GridIron currently offers two models of the TurboCharger appliance--the GT1100 with an SSD capacity of 2.5 Tbytes and the GT1100A with an SSD capacity of 6.5 Tbytes. Each has a bandwidth of 1.6 Gbps and 100K IOPS.

Note that since the GridIron TurboCharger is entirely separate from servers and storage, current arrays can still be used; the TurboCharger is designed to complement existing systems and does not have to hold all the big data simultaneously. This means that the current storage array itself could have a tier 0 SSD layer, a Tier 1 FC/SAS layer, and a Tier 2 SATA layer. This external SAN-based approach frees up server and storage system processing from the complexity and mechanics of SSD operation and management.

So how can simply having additional SSDs as a front end in an appliance lead to GridIron's claims of speeding up applications two to 10 times and reducing read latency from 10 times to 100 times? There are some hardware advantages in GridIron's approach, as the appliance can add concurrent bandwidth, enabling multiple applications to concurrently access the same array without interference. But GridIron's secret sauce lies in proprietary software algorithms and heuristics that enable better caching for performance enhancing data.

Obviously, GridIron does not make a lot of details available, but basically the TurboCharger appliance allows big data to be read cached (as big data analyses are on data that has been captured, or already written to disk). The TurboCharger examines I/O patterns quickly and sees what, when and how big data is actually used. This can be done in real time, which is important because tiering in an array often examines patterns that occur over a day or more and this is simply too slow to be effective for many big data applications.

In addition, GridIron provides the concurrent bandwidth among applications to prevent "thrashing," which occurs because of resource contention (that is, a storage bottleneck), meaning that less work gets done as servers spend more time waiting for those resources. The effect of this concurrent bandwidth capability is conceptually equivalent to maintaining a real-time DBA whose sole function is to continuously relay out data sets to match server processing demand, at no performance cost, and that is continually responsive to changes in usage or data growth.

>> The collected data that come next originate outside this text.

-- pv_equiv track=rewrite | github.com/pypi-data/pypi-mirror-66 | packages/labvision/labvision-0.1.8.tar.gz/labvision-0.1.8/labvision/io/visualize.py | __rmdupcurve__
-- ===== SOURCE A (Python) =====
-- def __rmdupcurve__(x, idx):
--     new_x = []
--     dup_start = x[idx][0]
--     for i, (epoch, data) in enumerate(x):
--         if epoch >= dup_start and i < idx:
--             continue
--         new_x.append((epoch, data))
--     return new_x
-- ===== SOURCE B (Python) =====
-- def __rmdupcurve__(x, idx):
--     dup_start = x[idx][0]
--     new_x = list(x)
--     for i in range(idx - 1, -1, -1):
--         if new_x[i][0] >= dup_start:
--             del new_x[i]
--     return new_x
-- ===== Notes on version B (the rewrite author's own statement) =====
-- stated objective: alternative
-- what changed: Instead of A's forward enumerate pass that rebuilds the list by appending every kept point, B copies x and walks the prefix indices idx-1..0 BACKWARDS, deleting in place (del new_x[i]) each point whose epoch reaches x[idx][0]; the suffix is never touched and no index-vs-idx test per element remains.
import Mathlib
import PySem

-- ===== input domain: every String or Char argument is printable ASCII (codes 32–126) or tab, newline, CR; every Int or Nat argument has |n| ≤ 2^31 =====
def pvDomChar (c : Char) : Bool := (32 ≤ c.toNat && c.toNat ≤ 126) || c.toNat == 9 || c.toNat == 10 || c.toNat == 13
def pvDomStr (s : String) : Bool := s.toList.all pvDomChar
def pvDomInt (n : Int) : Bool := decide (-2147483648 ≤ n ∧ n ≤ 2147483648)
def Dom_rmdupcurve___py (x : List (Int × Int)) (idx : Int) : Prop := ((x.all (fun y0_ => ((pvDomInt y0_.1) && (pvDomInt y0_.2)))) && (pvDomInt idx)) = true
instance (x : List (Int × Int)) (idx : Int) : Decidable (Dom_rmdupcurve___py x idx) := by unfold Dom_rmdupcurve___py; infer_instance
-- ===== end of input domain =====

-- B copies x and deletes offending prefix points in place while walking indices
-- idx-1..0 backwards, instead of A's forward enumerate pass rebuilding the list
-- (objective: alternative; same return value on every valid index).

-- ===== PORT A =====
-- literal transliteration of A: x[idx][0], then one enumerate loop appending kept points
def rmdupcurve___py (x : List (Int × Int)) (idx : Int) : List (Int × Int) :=
  match PySem.List.pyGet? x idx with
  | none => []  -- IndexError in Python; excluded by Pre_
  | some p =>
    (PySem.List.enumerate x 0).foldl
      (fun acc q => if q.2.1 ≥ p.1 ∧ q.1 < idx then acc else acc ++ [q.2]) []

-- ===== PORT B =====
-- literal transliteration of Source B: dup_start = x[idx][0]; new_x = list(x);
-- for i in range(idx-1, -1, -1): if new_x[i][0] >= dup_start: del new_x[i]
def rmdupcurve___py_alt (x : List (Int × Int)) (idx : Int) : List (Int × Int) :=
  match PySem.List.pyGet? x idx with
  | none => []  -- IndexError in Python; excluded by Pre_
  | some p =>
    (PySem.List.pyRange (idx - 1) (-1) (-1)).foldl
      (fun out i =>
        match PySem.List.pyGet? out i with
        | none => out  -- unreachable: i is a valid index of out
        | some q => if q.1 ≥ p.1 then out.eraseIdx i.toNat else out) x

-- ===== PRECONDITION & SPEC =====
-- Pre_ excludes exactly the inputs where x[idx] raises IndexError (idx out of range).
def Pre_rmdupcurve___py (x : List (Int × Int)) (idx : Int) : Prop :=
  -(x.length : Int) ≤ idx ∧ idx < (x.length : Int)
instance (x : List (Int × Int)) (idx : Int) : Decidable (Pre_rmdupcurve___py x idx) := by
  unfold Pre_rmdupcurve___py; infer_instance

def pvWitness_rmdupcurve___py : (List (Int × Int)) × Int := ([(1, 2), (1, 3)], 1)

def Spec_rmdupcurve___py (x : List (Int × Int)) (idx : Int) (out : List (Int × Int)) : Prop := out = rmdupcurve___py_alt x idx
instance (x : List (Int × Int)) (idx : Int) (out : List (Int × Int)) : Decidable (Spec_rmdupcurve___py x idx out) := by unfold Spec_rmdupcurve___py; infer_instance

-- ===== CLAIM (what is proved, stated in full; the proofs are below) =====
def Claim_equal_rmdupcurve___py : Prop := ∀ (x : List (Int × Int)) (idx : Int), Dom_rmdupcurve___py x idx → Pre_rmdupcurve___py x idx → Spec_rmdupcurve___py x idx (rmdupcurve___py x idx)

-- ===== LEMMAS AND PROOFS =====

-- A's loop invariant: the fold over enumerate x k equals acc ++ filtered-take ++ drop,
-- with the split at (idx - k).toNat.
lemma rmdup_key (ds idx : Int) :
    ∀ (x : List (Int × Int)) (k : Int) (acc : List (Int × Int)),
      (PySem.List.enumerate x k).foldl
        (fun acc q => if q.2.1 ≥ ds ∧ q.1 < idx then acc else acc ++ [q.2]) acc
      = acc ++ ((x.take (idx - k).toNat).filter (fun q => q.1 < ds))
            ++ x.drop (idx - k).toNat := by
  intro x
  induction x with
  | nil => intro k acc; simp [PySem.List.enumerate]
  | cons hd tl ih =>
    intro k acc
    rw [PySem.List.enumerate_cons, List.foldl_cons]
    by_cases hk : k < idx
    · have hn : (idx - k).toNat = (idx - (k + 1)).toNat + 1 := by omega
      rw [hn]
      simp only [List.take_succ_cons, List.drop_succ_cons]
      by_cases he : hd.1 ≥ ds
      · have hcond : (hd.1 ≥ ds ∧ k < idx) = True := by simp [he, hk]
        simp only [hcond, if_true, ih]
        have : ¬ hd.1 < ds := by omega
        simp [this]
      · have hcond : (hd.1 ≥ ds ∧ k < idx) = False := by simp [he]
        simp only [hcond, if_false, ih]
        have : hd.1 < ds := by omega
        simp [this]
    · have hn : (idx - k).toNat = 0 := by omega
      have hn' : (idx - (k + 1)).toNat = 0 := by omega
      have hcond : (hd.1 ≥ ds ∧ k < idx) = False := by simp [hk]
      simp only [hcond, if_false, ih, hn, hn']
      simp

-- deleting at position a.length of a ++ [v] ++ s removes v
lemma rmdup_eraseIdx_append {A : Type} (a : List A) (v : A) (s : List A) :
    (a ++ ([v] ++ s)).eraseIdx a.length = a ++ s := by
  induction a with
  | nil => rfl
  | cons h t ih => simpa [List.eraseIdx] using ih

-- B's loop invariant: deleting backwards over indices k-1..0 of (x.take k ++ s)
-- leaves the filtered prefix in front of the untouched s.
lemma rmdup_del_key (ds : Int) (x : List (Int × Int)) :
    ∀ (k : Nat), k ≤ x.length → ∀ (s : List (Int × Int)),
      (PySem.List.pyRange ((k : Int) - 1) (-1) (-1)).foldl
        (fun out i =>
          match PySem.List.pyGet? out i with
          | none => out
          | some q => if q.1 ≥ ds then out.eraseIdx i.toNat else out)
        (x.take k ++ s)
      = ((x.take k).filter (fun q => q.1 < ds)) ++ s := by
  intro k
  induction k with
  | zero =>
    intro _ s
    rw [PySem.List.pyRange_neg_one_eq_nil (by omega)]
    simp
  | succ k ih =>
    intro hk s
    have hklt : k < x.length := by omega
    have htk : x.take (k + 1) = x.take k ++ [x[k]] := by
      rw [List.take_add_one, List.getElem?_eq_getElem hklt]; rfl
    have hlen : (x.take k).length = k := List.length_take_of_le (by omega)
    have ih' := ih (by omega)
    rw [show ((k + 1 : Nat) : Int) - 1 = (k : Int) by push_cast; ring,
        PySem.List.pyRange_neg_one_cons (by omega : (-1 : Int) < (k : Int)),
        List.foldl_cons, htk, List.append_assoc]
    generalize hv : x[k] = v at *
    generalize ha : x.take k = a at *
    have hget : PySem.List.pyGet? (a ++ ([v] ++ s)) ((k : Nat) : Int) = some v := by
      rw [← hlen]; simpa using PySem.List.pyGet?_append_length (pre := a) (y := v) (ys := s)
    rw [hget]
    simp only
    by_cases he : v.1 ≥ ds
    · rw [if_pos he, Int.toNat_natCast]
      have herase : (a ++ ([v] ++ s)).eraseIdx k = a ++ s := by
        rw [← hlen]; exact rmdup_eraseIdx_append a v s
      rw [herase, ih' s]
      have hnot : ¬ v.1 < ds := by omega
      simp [List.filter_append, hnot]
    · rw [if_neg he, show a ++ ([v] ++ s) = a ++ (v :: s) from rfl, ih' (v :: s)]
      have hyes : v.1 < ds := by omega
      simp [List.filter_append, hyes]

-- ===== VERDICT (by name: the statement is the Claim_ definition above) =====
theorem rmdupcurve___py_spec : Claim_equal_rmdupcurve___py := by
  intro x idx _ hpre
  obtain ⟨h1, h2⟩ := hpre
  unfold Spec_rmdupcurve___py rmdupcurve___py rmdupcurve___py_alt
  cases h : PySem.List.pyGet? x idx with
  | none => rfl
  | some p =>
    simp only
    rw [rmdup_key p.1 idx x 0 []]
    by_cases hidx : 0 ≤ idx
    · have hk : idx.toNat ≤ x.length := by omega
      have hc : ((idx.toNat : Int)) - 1 = idx - 1 := by omega
      have := rmdup_del_key p.1 x idx.toNat hk (x.drop idx.toNat)
      rw [List.take_append_drop] at this
      rw [hc] at this
      rw [this]
      simp
    · have hr : PySem.List.pyRange (idx - 1) (-1) (-1) = [] :=
        PySem.List.pyRange_neg_one_eq_nil (by omega)
      rw [hr]
      have hz : idx.toNat = 0 := by omega
      simp [hz]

Among the benefits of a GridIron deployment are that both CPU and storage utilization are maximized. Moreover, the same storage array can be used for both production and data warehousing applications. Even though GridIron does not cache writes, it can improve write performance indirectly by offloading the read I/O work that the array would have had to perform otherwise, thus allowing the array to process the writes more efficiently.

GridIron cites a number of client examples. In one, an Oracle data warehouse for an online comparison shopping site was able to reduce the production of critical reports from six hours to about 30 minutes. In the process, GridIron says, about $2 million was also saved from storage and server consolidation. In another case, a financial services hosting provider was able to triple improvement in response time as well as double its overall hosting capacity, leading to savings of more than $1 million.

I/O bottlenecks are a very real problem that does not allow servers to exploit all of their capabilities while trying to process information from storage. That is why so many vendors are rushing in with SSD-based solutions to try and solve this problem. GridIron Systems does not try to solve every I/O bottleneck problem, but instead focuses on simply addressing the problem as it relates to the analysis of big data.

GridIron seeks to accomplish this through its TurboCharger line of appliances. On the business side, the advantage of faster analyses is the ability to take advantage of the results of the analysis faster (and, in some cases, that may be the difference between the data being of material value since late-arriving data may be worthless). On the IT side, better CPU and storage utilization leads to better IT investments. That can include savings, which makes GridIron's approach to enhancing big data acceleration and analysis worthwhile.

At the time of this publication, GridIron is not a client of David Hill and the Mesabi Group.